Issue with Google Speech to Text API for audio files exceeding one minute

I’m attempting to transcribe an audio file with specific characteristics using the Google Speech to Text API. Here are the file details:

  1. Format: Raw Audio
  2. Sample Rate: 16000 Hz
  3. Bit Depth: 16
  4. Channel: Mono

I implemented the following Python code to generate the text:

request = api.speech().async_recognize(
    data={
        'configuration': {
            'format': 'LINEAR16',  # raw 16-bit signed little-endian samples
            'sample_rate_hertz': 16000,  # 16 kHz
            'language': 'en-US',  # BCP-47 language tag
        },
        'recording': {
            'uri':'gs://somebucket/audio.raw'
            }
        })
result = request.execute()
print(json.dumps(result))

The code seems to function correctly, but it appears that the transcription only processes one minute of audio, disregarding any additional content. Can anyone explain this issue?

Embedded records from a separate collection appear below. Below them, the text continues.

-- pv_equiv track=rewrite | github.com/diwadd/sport | cc_tic_tac_toe.py | get_n_cols
-- ===== SOURCE A (Python) =====
-- def get_n_cols(tictactoe, player):
--
--     n = len(tictactoe)
--     n_cols = 0
--     for i in range(n):
--         os = 0
--         for j in range(n):
--             if tictactoe[j][i] == player:
--                 os +=1
--         if os == n:
--             n_cols += 1
--
--     return n_cols
-- ===== SOURCE B (Python) =====
-- def get_n_cols(tictactoe, player):
--     n = len(tictactoe)
--     counts = [0] * n
--     for row in tictactoe:
--         counts = [c + (1 if row[i] == player else 0) for i, c in enumerate(counts)]
--     return sum(1 for c in counts if c == n)
-- ===== Notes on version B (the rewrite author's own statement) =====
-- stated objective: alternative
-- what changed: B replaces A's column-major scan with a reset per-column counter by a single row-major pass that maintains a tally of all n per-column counters at once, then counts tallies equal to n.
import Mathlib
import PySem

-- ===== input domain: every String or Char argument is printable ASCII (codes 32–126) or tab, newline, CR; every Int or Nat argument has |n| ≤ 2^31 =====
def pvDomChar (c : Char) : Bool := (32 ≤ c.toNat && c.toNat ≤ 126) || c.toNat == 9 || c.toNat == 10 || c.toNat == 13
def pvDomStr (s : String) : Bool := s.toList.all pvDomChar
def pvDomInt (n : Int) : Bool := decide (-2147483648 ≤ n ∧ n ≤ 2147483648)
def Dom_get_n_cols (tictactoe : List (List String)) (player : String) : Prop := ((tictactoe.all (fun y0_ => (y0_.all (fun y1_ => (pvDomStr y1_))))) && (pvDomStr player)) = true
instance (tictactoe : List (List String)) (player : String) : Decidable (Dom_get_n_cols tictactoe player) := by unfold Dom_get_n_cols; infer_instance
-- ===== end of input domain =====

-- B replaces A's column-major scan (one counter, reset per column) by a single row-major
-- pass maintaining all n per-column tallies at once; objective: alternative decomposition.

-- ===== PORT A =====
def get_n_cols (tictactoe : List (List String)) (player : String) : Int :=
  let n : Int := tictactoe.length
  (PySem.List.pyRange 0 n 1).foldl (fun n_cols i =>
    let os : Int := (PySem.List.pyRange 0 n 1).foldl (fun os j =>
      if PySem.List.pyGetD (PySem.List.pyGetD tictactoe j []) i "" == player then os + 1 else os) 0
    if os == n then n_cols + 1 else n_cols) 0

-- ===== PORT B =====
def get_n_cols_alt (tictactoe : List (List String)) (player : String) : Int :=
  let n : Int := tictactoe.length
  let counts0 : List Int := List.replicate tictactoe.length 0
  let counts := tictactoe.foldl (fun counts row =>
    (PySem.List.enumerate counts).map (fun ic =>
      ic.2 + (if PySem.List.pyGetD row ic.1 "" == player then (1:Int) else 0))) counts0
  counts.foldl (fun acc c => if c == n then acc + 1 else acc) 0

-- ===== PRECONDITION & SPEC =====
-- Pre_: the Python A indexes tictactoe[j][i] for all i, j < len(tictactoe), so it raises
-- IndexError when some row is shorter than the number of rows; exactly those inputs are excluded.
def Pre_get_n_cols (tictactoe : List (List String)) (player : String) : Prop :=
  ∀ row ∈ tictactoe, tictactoe.length ≤ row.length
instance (tictactoe : List (List String)) (player : String) : Decidable (Pre_get_n_cols tictactoe player) := by unfold Pre_get_n_cols; infer_instance
def pvWitness_get_n_cols : List (List String) × String := ([["x", "o"], ["x", "x"]], "x")

def Spec_get_n_cols (tictactoe : List (List String)) (player : String) (out : Int) : Prop := out = get_n_cols_alt tictactoe player
instance (tictactoe : List (List String)) (player : String) (out : Int) : Decidable (Spec_get_n_cols tictactoe player out) := by unfold Spec_get_n_cols; infer_instance

-- ===== CLAIM (what is proved, stated in full; the proofs are below) =====
def Claim_equal_get_n_cols : Prop := ∀ (tictactoe : List (List String)) (player : String), Dom_get_n_cols tictactoe player → Pre_get_n_cols tictactoe player → Spec_get_n_cols tictactoe player (get_n_cols tictactoe player)

-- ===== LEMMAS AND PROOFS =====

-- per-column indicator used on both sides
def pvCol (player : String) (k : Nat) (row : List String) : Bool :=
  PySem.List.pyGetD row (k : Int) "" == player

-- B's tally loop, pointwise: entry k of the fold equals the initial entry plus the
-- number of processed rows whose k-th cell is the player.
theorem pvFold_get (player : String) (rows : List (List String)) (counts : List Int) (k : Nat) :
    (rows.foldl (fun counts row =>
      (PySem.List.enumerate counts).map (fun ic =>
        ic.2 + (if PySem.List.pyGetD row ic.1 "" == player then (1:Int) else 0))) counts)[k]? =
    counts[k]?.map (fun c => c + (rows.countP (pvCol player k) : Int)) := by
  induction rows generalizing counts with
  | nil => cases h : counts[k]? <;> simp [h]
  | cons r rows ih =>
      simp only [List.foldl_cons, ih, List.getElem?_map,
        PySem.List.getElem?_enumerate, List.countP_cons]
      cases h : counts[k]? with
      | none => simp
      | some c =>
          simp only [Option.map]
          simp [pvCol]
          ring

-- B's final tally list is the list of column counts.
theorem pvCounts_eq (player : String) (t : List (List String)) :
    (t.foldl (fun counts row =>
      (PySem.List.enumerate counts).map (fun ic =>
        ic.2 + (if PySem.List.pyGetD row ic.1 "" == player then (1:Int) else 0)))
      (List.replicate t.length 0)) =
    (List.range t.length).map (fun k => (t.countP (pvCol player k) : Int)) := by
  apply List.ext_getElem?
  intro k
  rw [pvFold_get]
  by_cases hk : k < t.length
  · simp [hk]
  · have h1 : (List.replicate t.length (0:Int))[k]? = none := by
      simp [Nat.le_of_not_lt hk]
    have h2 : ((List.range t.length).map (fun k => (t.countP (pvCol player k) : Int)))[k]? = none := by
      simp [Nat.le_of_not_lt hk]
    simp [h1, h2]

-- ===== VERDICT (by name: the statement is the Claim_ definition above) =====
theorem get_n_cols_spec : Claim_equal_get_n_cols := by
  intro t player _ _
  unfold Spec_get_n_cols get_n_cols get_n_cols_alt
  simp only []
  -- B side
  rw [pvCounts_eq]
  rw [PySem.List.foldl_beq_add_one]
  -- A side: inner loop over j is a fold over the rows, hence a column count
  have hinner : ∀ i : Int,
      (PySem.List.pyRange 0 (t.length : Int) 1).foldl (fun os j =>
        if PySem.List.pyGetD (PySem.List.pyGetD t j []) i "" == player then os + 1 else os) (0:Int) =
      (t.countP (fun row => PySem.List.pyGetD row i "" == player) : Int) := by
    intro i
    rw [PySem.List.foldl_pyRange_zero_pyGetD' t []
      (fun os row => if PySem.List.pyGetD row i "" == player then os + 1 else os) 0]
    rw [PySem.List.foldl_if_add_one]
    simp
  simp only [hinner]
  rw [PySem.List.foldl_if_add_one]
  -- both sides are counts over range t.length
  rw [PySem.List.pyRange_zero_natCast]
  simp only [List.countP_map, zero_add, List.count_eq_countP]
  congr 1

I encountered a similar problem where longer audio files were getting cut short. The crux of the issue might relate to the specific limits on audio duration enforced by the API. Google’s Speech-to-Text API imposes certain restrictions on maximum audio lengths for synchronous and asynchronous requests. While synchronous requests have a short duration limit, asynchronous requests should handle files longer than a minute without trimming. Make sure you are really using asynchronous processing. Moreover, check if your bucket permissions or a temporary network blip could be affecting the complete upload of the audio file.